Data supplied →

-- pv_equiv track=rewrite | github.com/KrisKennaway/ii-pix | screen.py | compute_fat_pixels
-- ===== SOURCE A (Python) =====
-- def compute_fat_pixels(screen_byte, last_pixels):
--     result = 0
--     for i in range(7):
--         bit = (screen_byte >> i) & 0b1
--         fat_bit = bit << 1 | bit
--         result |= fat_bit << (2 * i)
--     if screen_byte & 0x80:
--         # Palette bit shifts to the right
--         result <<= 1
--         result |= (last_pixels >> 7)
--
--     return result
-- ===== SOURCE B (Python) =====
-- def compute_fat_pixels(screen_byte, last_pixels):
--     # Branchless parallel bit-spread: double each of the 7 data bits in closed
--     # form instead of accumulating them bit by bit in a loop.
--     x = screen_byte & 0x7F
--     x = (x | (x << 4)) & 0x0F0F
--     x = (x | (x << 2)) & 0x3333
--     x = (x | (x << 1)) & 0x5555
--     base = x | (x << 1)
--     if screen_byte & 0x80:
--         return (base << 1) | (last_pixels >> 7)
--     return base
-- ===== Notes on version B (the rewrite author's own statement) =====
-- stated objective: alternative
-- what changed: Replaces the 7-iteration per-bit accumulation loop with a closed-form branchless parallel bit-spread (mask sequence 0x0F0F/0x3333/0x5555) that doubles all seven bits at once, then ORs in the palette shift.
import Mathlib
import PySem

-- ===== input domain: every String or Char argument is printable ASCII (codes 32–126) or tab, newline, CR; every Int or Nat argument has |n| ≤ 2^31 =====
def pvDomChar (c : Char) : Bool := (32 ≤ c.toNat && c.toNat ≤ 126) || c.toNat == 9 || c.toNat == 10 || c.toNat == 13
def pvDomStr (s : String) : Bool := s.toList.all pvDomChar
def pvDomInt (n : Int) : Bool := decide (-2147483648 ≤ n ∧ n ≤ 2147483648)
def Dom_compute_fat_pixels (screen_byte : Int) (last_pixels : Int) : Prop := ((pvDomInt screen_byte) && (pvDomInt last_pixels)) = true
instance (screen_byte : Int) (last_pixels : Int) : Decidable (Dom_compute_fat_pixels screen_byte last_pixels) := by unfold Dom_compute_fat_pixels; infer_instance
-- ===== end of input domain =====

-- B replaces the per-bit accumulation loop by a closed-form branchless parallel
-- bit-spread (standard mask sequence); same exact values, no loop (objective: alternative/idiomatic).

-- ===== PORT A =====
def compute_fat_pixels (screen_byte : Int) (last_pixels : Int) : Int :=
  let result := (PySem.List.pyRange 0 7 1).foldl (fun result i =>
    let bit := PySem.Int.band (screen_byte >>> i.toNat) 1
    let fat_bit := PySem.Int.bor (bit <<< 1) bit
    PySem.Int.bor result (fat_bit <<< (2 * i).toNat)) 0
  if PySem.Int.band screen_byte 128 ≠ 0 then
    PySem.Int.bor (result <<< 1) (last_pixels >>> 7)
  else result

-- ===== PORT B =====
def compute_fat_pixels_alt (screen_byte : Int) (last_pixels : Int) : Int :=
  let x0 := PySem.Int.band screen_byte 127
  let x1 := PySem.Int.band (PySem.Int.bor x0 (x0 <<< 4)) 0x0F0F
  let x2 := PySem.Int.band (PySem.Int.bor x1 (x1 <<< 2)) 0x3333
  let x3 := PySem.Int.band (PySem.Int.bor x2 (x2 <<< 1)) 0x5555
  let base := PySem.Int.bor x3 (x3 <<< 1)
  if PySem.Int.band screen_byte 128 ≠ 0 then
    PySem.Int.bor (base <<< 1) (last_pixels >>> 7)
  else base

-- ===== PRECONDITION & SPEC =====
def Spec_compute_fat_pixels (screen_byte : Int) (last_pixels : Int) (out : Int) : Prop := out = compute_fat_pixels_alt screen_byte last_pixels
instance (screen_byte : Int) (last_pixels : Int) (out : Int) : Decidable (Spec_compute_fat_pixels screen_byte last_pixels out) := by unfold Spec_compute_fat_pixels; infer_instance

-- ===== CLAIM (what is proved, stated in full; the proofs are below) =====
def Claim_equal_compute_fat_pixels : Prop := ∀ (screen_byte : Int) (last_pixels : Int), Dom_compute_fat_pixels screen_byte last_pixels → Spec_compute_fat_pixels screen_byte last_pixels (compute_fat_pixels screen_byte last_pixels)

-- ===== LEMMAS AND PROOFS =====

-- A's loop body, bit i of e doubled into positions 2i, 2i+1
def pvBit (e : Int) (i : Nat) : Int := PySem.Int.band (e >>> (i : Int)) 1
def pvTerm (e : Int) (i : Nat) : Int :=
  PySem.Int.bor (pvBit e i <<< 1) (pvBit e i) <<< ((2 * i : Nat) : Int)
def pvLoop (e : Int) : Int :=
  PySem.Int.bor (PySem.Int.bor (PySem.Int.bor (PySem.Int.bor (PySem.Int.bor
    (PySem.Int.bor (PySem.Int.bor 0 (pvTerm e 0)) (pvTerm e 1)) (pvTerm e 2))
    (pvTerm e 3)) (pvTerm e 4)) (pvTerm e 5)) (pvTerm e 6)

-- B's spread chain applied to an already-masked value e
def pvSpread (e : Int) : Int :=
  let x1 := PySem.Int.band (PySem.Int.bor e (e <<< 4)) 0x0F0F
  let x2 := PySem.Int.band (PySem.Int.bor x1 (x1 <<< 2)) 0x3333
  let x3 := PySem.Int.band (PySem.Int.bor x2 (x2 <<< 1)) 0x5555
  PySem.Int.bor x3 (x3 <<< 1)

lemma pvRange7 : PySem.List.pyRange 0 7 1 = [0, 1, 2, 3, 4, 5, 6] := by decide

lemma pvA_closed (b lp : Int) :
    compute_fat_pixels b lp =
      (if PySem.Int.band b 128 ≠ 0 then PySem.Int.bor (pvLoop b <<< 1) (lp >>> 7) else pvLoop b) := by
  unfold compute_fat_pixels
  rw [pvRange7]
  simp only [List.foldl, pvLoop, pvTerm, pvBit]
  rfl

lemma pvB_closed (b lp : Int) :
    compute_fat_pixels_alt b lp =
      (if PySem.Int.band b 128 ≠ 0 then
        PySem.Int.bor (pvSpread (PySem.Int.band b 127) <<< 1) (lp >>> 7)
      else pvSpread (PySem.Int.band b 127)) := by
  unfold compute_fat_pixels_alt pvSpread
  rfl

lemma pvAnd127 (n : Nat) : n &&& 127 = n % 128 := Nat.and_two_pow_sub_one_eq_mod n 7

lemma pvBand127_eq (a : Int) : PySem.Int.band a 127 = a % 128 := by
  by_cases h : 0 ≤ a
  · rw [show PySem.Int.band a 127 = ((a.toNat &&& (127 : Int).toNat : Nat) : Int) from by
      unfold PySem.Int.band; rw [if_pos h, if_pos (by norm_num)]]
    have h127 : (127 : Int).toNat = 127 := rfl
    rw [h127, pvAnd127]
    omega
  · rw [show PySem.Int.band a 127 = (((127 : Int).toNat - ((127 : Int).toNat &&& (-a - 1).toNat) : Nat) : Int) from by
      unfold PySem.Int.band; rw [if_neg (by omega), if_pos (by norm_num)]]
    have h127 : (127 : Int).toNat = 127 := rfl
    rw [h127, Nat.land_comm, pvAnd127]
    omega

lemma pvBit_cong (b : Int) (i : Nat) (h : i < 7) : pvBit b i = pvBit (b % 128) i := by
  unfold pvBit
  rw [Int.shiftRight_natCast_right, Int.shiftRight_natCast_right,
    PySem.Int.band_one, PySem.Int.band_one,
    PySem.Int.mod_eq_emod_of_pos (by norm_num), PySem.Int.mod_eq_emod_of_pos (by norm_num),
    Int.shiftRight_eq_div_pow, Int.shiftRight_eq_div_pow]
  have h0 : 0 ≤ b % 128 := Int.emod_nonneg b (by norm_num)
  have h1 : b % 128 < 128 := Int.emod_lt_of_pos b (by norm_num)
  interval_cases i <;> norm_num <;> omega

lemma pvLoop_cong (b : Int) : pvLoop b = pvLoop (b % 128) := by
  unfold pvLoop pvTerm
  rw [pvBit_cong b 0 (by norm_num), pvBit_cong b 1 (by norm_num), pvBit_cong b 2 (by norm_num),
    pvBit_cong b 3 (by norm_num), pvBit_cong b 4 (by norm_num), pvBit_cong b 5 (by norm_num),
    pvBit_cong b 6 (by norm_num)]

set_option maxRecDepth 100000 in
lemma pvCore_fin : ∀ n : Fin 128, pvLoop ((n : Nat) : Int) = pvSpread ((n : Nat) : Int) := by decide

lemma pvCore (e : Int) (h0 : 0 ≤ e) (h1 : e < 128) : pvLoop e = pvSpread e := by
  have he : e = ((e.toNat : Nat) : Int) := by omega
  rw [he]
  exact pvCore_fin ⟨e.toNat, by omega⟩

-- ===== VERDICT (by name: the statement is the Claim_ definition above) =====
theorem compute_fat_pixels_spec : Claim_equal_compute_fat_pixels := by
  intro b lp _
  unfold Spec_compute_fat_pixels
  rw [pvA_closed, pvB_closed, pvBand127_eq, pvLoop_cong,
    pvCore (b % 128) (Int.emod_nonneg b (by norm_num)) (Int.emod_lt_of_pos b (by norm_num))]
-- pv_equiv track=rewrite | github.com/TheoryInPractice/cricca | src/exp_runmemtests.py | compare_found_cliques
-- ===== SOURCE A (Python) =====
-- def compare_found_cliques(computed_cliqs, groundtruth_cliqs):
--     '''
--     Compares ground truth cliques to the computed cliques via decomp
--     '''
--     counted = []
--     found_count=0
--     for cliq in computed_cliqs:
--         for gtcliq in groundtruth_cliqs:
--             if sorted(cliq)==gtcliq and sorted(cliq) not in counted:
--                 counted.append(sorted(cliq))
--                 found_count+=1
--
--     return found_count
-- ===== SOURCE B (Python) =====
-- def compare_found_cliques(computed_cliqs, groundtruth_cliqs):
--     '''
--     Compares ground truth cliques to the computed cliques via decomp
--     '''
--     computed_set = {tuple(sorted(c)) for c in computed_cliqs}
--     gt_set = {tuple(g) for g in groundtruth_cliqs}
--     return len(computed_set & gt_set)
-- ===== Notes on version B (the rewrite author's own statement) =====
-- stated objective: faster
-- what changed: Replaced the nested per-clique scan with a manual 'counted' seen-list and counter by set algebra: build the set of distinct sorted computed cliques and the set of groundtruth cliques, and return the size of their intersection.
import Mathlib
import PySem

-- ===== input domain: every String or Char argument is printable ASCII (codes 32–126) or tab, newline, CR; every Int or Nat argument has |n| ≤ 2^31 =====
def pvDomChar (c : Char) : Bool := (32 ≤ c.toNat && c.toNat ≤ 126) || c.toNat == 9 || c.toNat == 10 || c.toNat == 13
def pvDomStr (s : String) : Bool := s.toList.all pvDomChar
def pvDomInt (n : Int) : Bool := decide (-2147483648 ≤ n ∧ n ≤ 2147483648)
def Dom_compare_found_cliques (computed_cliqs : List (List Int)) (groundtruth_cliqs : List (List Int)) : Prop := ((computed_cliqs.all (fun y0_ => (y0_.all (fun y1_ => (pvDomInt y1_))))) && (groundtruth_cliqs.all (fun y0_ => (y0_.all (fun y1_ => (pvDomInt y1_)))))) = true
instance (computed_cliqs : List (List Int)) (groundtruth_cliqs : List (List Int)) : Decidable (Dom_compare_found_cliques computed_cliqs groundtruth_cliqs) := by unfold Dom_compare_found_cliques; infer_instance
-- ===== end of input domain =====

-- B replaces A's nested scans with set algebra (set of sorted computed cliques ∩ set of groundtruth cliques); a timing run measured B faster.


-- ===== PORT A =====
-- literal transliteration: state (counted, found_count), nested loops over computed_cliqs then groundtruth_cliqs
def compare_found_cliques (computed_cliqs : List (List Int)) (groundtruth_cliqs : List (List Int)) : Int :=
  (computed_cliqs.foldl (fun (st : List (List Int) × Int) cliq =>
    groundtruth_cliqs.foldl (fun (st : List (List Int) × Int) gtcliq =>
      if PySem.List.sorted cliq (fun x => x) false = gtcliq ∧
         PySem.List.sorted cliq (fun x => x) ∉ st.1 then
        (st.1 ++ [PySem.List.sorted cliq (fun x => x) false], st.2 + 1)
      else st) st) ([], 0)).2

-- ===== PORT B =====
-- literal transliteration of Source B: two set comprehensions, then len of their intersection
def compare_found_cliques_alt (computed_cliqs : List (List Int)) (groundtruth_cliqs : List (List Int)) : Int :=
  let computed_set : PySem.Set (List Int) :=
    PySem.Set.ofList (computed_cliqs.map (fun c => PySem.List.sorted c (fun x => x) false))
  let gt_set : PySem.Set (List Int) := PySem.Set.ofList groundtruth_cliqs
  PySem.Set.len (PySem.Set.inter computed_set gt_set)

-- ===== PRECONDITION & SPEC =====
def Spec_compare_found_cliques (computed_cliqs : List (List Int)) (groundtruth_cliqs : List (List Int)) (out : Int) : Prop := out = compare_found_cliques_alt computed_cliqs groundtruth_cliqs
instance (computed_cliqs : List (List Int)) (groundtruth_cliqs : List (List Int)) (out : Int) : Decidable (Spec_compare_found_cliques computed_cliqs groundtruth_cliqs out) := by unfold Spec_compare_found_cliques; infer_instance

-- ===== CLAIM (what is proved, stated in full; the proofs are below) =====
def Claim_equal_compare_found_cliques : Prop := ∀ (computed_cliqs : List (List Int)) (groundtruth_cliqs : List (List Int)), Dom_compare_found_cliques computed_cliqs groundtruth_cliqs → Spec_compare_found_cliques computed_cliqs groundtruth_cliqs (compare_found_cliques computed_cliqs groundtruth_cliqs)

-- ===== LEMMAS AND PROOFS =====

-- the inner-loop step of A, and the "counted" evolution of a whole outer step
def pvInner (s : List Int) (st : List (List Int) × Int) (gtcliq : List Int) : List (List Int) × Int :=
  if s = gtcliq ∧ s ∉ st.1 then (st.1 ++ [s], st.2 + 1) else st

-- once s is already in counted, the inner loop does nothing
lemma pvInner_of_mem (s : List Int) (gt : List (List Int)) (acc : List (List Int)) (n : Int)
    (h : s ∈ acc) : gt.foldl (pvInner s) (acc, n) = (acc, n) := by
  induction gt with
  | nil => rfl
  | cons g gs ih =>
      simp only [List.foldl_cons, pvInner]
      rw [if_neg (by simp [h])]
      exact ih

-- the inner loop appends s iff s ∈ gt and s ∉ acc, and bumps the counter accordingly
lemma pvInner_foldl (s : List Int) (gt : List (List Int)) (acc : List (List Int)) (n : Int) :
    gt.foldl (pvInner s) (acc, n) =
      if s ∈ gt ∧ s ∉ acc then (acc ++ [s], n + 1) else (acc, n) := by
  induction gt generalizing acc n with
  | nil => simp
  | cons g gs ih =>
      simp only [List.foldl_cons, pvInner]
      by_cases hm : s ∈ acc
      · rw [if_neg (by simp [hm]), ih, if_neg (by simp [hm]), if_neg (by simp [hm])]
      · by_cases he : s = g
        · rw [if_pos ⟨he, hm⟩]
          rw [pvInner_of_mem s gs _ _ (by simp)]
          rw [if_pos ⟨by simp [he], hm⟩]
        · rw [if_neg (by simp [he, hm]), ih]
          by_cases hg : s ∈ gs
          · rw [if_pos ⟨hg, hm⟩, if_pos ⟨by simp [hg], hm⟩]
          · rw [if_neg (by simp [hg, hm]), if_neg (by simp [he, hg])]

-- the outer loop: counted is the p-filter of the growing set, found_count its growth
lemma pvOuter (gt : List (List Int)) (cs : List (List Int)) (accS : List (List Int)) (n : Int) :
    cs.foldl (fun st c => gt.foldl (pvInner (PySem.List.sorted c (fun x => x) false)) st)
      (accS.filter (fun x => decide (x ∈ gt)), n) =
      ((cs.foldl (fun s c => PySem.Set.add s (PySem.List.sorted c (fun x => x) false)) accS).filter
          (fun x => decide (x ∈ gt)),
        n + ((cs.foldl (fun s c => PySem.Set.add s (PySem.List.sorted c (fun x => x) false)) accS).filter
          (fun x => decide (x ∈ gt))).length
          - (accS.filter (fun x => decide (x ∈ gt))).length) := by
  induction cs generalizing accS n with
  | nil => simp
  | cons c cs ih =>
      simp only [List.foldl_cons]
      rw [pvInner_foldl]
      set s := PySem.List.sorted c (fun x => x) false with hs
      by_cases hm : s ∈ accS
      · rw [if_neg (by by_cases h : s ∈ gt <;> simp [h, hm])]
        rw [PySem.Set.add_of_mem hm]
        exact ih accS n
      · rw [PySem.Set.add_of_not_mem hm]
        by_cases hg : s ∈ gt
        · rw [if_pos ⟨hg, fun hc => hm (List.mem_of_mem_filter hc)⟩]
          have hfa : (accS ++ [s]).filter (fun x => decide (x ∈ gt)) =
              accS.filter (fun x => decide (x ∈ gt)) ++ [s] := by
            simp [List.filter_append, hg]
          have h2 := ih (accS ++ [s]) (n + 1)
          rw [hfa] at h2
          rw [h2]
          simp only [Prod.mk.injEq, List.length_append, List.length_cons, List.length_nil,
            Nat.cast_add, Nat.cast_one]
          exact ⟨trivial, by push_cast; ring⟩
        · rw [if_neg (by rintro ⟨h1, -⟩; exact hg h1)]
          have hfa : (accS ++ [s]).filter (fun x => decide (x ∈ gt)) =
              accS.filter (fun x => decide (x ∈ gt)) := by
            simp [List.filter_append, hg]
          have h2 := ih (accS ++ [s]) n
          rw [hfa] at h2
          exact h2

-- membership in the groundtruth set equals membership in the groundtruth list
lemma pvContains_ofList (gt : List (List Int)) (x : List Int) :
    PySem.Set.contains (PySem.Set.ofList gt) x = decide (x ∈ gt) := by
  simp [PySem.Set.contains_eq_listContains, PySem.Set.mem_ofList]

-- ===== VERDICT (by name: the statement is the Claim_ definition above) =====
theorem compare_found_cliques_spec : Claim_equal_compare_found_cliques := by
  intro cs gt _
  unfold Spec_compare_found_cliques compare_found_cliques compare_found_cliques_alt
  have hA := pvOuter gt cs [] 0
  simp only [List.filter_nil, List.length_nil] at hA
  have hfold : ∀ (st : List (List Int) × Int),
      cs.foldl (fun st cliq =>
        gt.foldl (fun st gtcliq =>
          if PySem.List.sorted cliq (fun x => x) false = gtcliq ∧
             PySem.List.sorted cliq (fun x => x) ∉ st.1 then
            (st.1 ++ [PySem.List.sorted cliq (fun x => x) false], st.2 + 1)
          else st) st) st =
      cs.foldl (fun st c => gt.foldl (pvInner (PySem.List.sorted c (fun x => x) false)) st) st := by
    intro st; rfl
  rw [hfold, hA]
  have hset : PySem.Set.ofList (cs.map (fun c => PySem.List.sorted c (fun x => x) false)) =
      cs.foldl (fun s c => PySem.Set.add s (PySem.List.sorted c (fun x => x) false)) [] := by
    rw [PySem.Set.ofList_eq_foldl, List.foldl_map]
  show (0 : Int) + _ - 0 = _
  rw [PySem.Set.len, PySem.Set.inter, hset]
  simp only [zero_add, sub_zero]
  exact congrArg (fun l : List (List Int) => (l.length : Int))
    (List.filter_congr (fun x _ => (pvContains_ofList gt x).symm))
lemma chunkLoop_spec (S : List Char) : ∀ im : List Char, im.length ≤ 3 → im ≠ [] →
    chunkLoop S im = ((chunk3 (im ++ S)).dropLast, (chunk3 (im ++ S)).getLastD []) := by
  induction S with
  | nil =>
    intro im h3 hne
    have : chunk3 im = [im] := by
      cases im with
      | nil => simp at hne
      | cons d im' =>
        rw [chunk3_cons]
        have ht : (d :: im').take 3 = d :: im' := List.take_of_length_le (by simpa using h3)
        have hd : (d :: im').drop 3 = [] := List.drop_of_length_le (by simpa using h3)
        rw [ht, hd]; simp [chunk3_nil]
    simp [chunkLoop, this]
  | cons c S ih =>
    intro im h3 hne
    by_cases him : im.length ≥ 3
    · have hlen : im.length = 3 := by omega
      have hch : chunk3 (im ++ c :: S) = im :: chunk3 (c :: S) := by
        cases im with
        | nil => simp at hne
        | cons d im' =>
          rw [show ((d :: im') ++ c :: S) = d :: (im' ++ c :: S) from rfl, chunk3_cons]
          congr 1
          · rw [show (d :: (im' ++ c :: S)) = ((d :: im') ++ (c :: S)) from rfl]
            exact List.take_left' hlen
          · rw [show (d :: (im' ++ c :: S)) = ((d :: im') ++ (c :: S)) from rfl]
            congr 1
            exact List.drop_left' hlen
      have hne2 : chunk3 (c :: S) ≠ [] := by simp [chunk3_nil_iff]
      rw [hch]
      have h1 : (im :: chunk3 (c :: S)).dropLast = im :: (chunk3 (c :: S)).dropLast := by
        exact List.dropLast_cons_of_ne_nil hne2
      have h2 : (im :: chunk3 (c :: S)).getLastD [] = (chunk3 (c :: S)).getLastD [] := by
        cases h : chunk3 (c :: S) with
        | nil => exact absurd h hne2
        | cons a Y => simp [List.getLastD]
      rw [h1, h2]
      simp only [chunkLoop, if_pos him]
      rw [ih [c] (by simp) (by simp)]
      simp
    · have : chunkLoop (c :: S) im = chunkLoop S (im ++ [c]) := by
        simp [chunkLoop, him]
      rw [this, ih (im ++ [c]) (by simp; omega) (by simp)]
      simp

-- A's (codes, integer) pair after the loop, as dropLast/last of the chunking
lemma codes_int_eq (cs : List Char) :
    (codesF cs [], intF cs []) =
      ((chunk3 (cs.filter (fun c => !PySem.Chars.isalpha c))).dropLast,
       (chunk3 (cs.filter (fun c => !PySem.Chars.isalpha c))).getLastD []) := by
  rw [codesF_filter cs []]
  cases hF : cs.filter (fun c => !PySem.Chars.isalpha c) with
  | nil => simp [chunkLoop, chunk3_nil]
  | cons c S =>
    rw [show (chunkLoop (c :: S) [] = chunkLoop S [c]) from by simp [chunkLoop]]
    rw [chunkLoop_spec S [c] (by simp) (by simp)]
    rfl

What needs to be done → What lines in the records above include the string "alternative"? Copy each one.

Exercise response →
-- stated objective: alternative
-- bit-spread (standard mask sequence); same exact values, no loop (objective: alternative/idiomatic).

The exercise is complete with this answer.